## WHAT IS REQUIRED
After reading the lines below, count those that contain "induction" and give the count alone.

= Beginning of Section =

-- pv_equiv track=rewrite | github.com/bruso4eg57-afk/postavkaozonwb2 | src/services/normalize.py | _pick_field
-- ===== SOURCE A (Python) =====
-- from typing import Any
--
-- def _canonicalize_key(key: str) -> str:
--     return str(key).strip().lower().replace(" ", "").replace("_", "")
--
-- def _pick_field(row: dict[str, Any], candidates: list[str], default: Any = "") -> Any:
--     if not candidates:
--         return default
--     cmap = {_canonicalize_key(k): v for k, v in row.items()}
--     for c in candidates:
--         ck = _canonicalize_key(c)
--         if ck in cmap and cmap[ck] not in (None, ""):
--             return cmap[ck]
--     return default
-- ===== SOURCE B (Python) =====
-- def _canonicalize_key(key: str) -> str:
--     return str(key).strip().lower().replace(" ", "").replace("_", "")
--
--
-- def _pick_field(row: dict, candidates: list, default=""):
--     # Inverted indexing: one pass over row filling a candidate-indexed slot
--     # array (later row items overwrite, so the last matching key wins), then
--     # return the first slot holding a non-empty value.
--     canon = [_canonicalize_key(c) for c in candidates]
--     canonset = set(canon)
--     slots = [None] * len(canon)
--     for k, v in row.items():
--         ck = _canonicalize_key(k)
--         if ck not in canonset:
--             continue
--         for i in range(len(canon)):
--             if canon[i] == ck:
--                 slots[i] = v
--     for s in slots:
--         if s not in (None, ""):
--             return s
--     return default
-- ===== Notes on version B (the rewrite author's own statement) =====
-- stated objective: alternative
-- what changed: Inverts the data flow: instead of building a canonical-key dict from the row and probing it per candidate, B makes a single pass over the row filling a candidate-indexed slot array (later row items overwrite, so the last matching key wins) and then returns the first non-empty slot.
import Mathlib
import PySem

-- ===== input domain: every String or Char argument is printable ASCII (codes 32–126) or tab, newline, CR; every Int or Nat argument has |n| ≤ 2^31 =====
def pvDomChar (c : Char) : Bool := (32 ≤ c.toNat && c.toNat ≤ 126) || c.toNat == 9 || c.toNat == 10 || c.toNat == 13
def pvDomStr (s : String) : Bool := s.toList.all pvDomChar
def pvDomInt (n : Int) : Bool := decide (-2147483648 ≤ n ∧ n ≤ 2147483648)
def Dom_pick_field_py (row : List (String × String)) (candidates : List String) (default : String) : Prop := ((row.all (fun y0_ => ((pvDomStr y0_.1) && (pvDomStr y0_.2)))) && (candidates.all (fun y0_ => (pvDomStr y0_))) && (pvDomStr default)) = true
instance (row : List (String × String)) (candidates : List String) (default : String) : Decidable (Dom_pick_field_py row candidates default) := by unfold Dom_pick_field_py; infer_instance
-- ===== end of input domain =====

-- B inverts A's data flow: one pass over the row fills a candidate-indexed slot
-- array (last matching row key wins), then the first non-empty slot is returned
-- (alternative decomposition, no speed claim).

-- ===== PORT A =====
-- _canonicalize_key (shared helper of both Pythons)
def canonKey (s : String) : String :=
  PySem.Str.replace (PySem.Str.replace (PySem.Str.lower (PySem.Str.strip s)) " " "") "_" ""

-- the 'for c in candidates' loop of A
def pickLoopA (cmap : PySem.Dict String String) (cs : List String) (default : String) : String :=
  match cs with
  | [] => default
  | c :: rest =>
    let ck := canonKey c
    match cmap.get? ck with
    | some v => if v ≠ "" then v else pickLoopA cmap rest default
    | none => pickLoopA cmap rest default

def pick_field_py (row : List (String × String)) (candidates : List String) (default : String) : String :=
  if candidates = [] then default
  else
    let cmap : PySem.Dict String String :=
      row.foldl (fun d p => d.insert (canonKey p.1) p.2) PySem.Dict.empty
    pickLoopA cmap candidates default

-- ===== PORT B =====
-- inner 'for i in range(len(canon)): if canon[i] == ck: slots[i] = v' —
-- per-slot update written as a map over the (canon, slots) pairs
def updateSlots (canon : List String) (slots : List (Option String)) (ck v : String) : List (Option String) :=
  (canon.zip slots).map (fun p => if p.1 = ck then some v else p.2)

-- final 'for s in slots: if s not in (None, ""): return s'
def firstSlot (slots : List (Option String)) (default : String) : String :=
  match slots with
  | [] => default
  | some s :: rest => if s ≠ "" then s else firstSlot rest default
  | none :: rest => firstSlot rest default

def pick_field_py_alt (row : List (String × String)) (candidates : List String) (default : String) : String :=
  let canon := candidates.map canonKey
  let canonset : PySem.Set String := PySem.Set.ofList canon
  let slots := row.foldl
                 (fun slots p =>
                   let ck := canonKey p.1
                   if ck ∈ canonset then updateSlots canon slots ck p.2 else slots)
                 (canon.map (fun _ => (none : Option String)))
  firstSlot slots default

-- ===== PRECONDITION & SPEC =====
def Spec_pick_field_py (row : List (String × String)) (candidates : List String) (default : String) (out : String) : Prop := out = pick_field_py_alt row candidates default
instance (row : List (String × String)) (candidates : List String) (default : String) (out : String) : Decidable (Spec_pick_field_py row candidates default out) := by unfold Spec_pick_field_py; infer_instance

-- ===== CLAIM (what is proved, stated in full; the proofs are below) =====
def Claim_equal_pick_field_py : Prop := ∀ (row : List (String × String)) (candidates : List String) (default : String), Dom_pick_field_py row candidates default → Spec_pick_field_py row candidates default (pick_field_py row candidates default)

-- ===== LEMMAS AND PROOFS =====

-- the last row value whose canonical key is ck (characterises both programs)
def lastMatch (row : List (String × String)) (ck : String) : Option String :=
  row.foldl (fun acc p => if canonKey p.1 = ck then some p.2 else acc) none

theorem updateSlots_map (canon : List String) (f : String → Option String) (ck v : String) :
    updateSlots canon (canon.map f) ck v
      = canon.map (fun cc => if cc = ck then some v else f cc) := by
  induction canon with
  | nil => rfl
  | cons c rest ih => simp [updateSlots, List.zip, List.map] at ih ⊢; exact ih

theorem slots_eq_lastMatch (row : List (String × String)) (canon : List String)
    (f : String → Option String) :
    row.foldl
        (fun slots p =>
          if canonKey p.1 ∈ PySem.Set.ofList canon then updateSlots canon slots (canonKey p.1) p.2 else slots)
        (canon.map f)
      = canon.map (fun cc => row.foldl (fun acc p => if canonKey p.1 = cc then some p.2 else acc) (f cc)) := by
  induction row generalizing f with
  | nil => rfl
  | cons p rest ih =>
    simp only [List.foldl_cons]
    by_cases hm : canonKey p.1 ∈ PySem.Set.ofList canon
    · simp only [hm, if_pos, updateSlots_map]
      rw [ih]
      refine List.map_congr_left (fun cc _ => ?_)
      by_cases h : cc = canonKey p.1
      · simp [h]
      · simp [h, Ne.symm h]
    · rw [if_neg hm, ih]
      have hm' : canonKey p.1 ∉ canon := fun h => hm ((PySem.Set.mem_ofList _ _).mpr h)
      refine List.map_congr_left (fun cc hcc => ?_)
      have h : canonKey p.1 ≠ cc := fun h => hm' (h ▸ hcc)
      simp [h]

-- probing A's insert-built dict equals the last-match characterisation
theorem get?_foldl_insert_canon (row : List (String × String)) (d : PySem.Dict String String) (ck : String) :
    (row.foldl (fun d p => d.insert (canonKey p.1) p.2) d).get? ck
      = row.foldl (fun acc p => if canonKey p.1 = ck then some p.2 else acc) (d.get? ck) := by
  induction row generalizing d with
  | nil => rfl
  | cons p rest ih =>
    simp only [List.foldl_cons, ih, PySem.Dict.get?_insert]
    by_cases h : canonKey p.1 = ck
    · simp [h]
    · simp [h, Ne.symm h]

theorem pickLoopA_eq_firstSlot (row : List (String × String)) (cs : List String) (default : String) :
    pickLoopA (row.foldl (fun d p => d.insert (canonKey p.1) p.2) PySem.Dict.empty) cs default
      = firstSlot ((cs.map canonKey).map (fun cc => lastMatch row cc)) default := by
  induction cs with
  | nil => rfl
  | cons c rest ih =>
    simp only [pickLoopA, List.map_cons]
    rw [get?_foldl_insert_canon, ih]
    show (match lastMatch row (canonKey c) with
          | some v => if v ≠ "" then v else _
          | none => _) = firstSlot (lastMatch row (canonKey c) :: _) default
    cases lastMatch row (canonKey c) <;> simp [firstSlot]

-- B's result, characterised through lastMatch
theorem alt_char (row : List (String × String)) (cs : List String) (default : String) :
    pick_field_py_alt row cs default
      = firstSlot ((cs.map canonKey).map (fun cc => lastMatch row cc)) default := by
  simp only [pick_field_py_alt, slots_eq_lastMatch, lastMatch]

-- ===== VERDICT (by name: the statement is the Claim_ definition above) =====
theorem pick_field_py_spec : Claim_equal_pick_field_py := by
  intro row candidates default _
  unfold Spec_pick_field_py
  rw [alt_char]
  cases candidates with
  | nil => rfl
  | cons c rest => simpa [pick_field_py] using pickLoopA_eq_firstSlot row (c :: rest) default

= End of Section =

## SOLUTION TO THIS TASK
4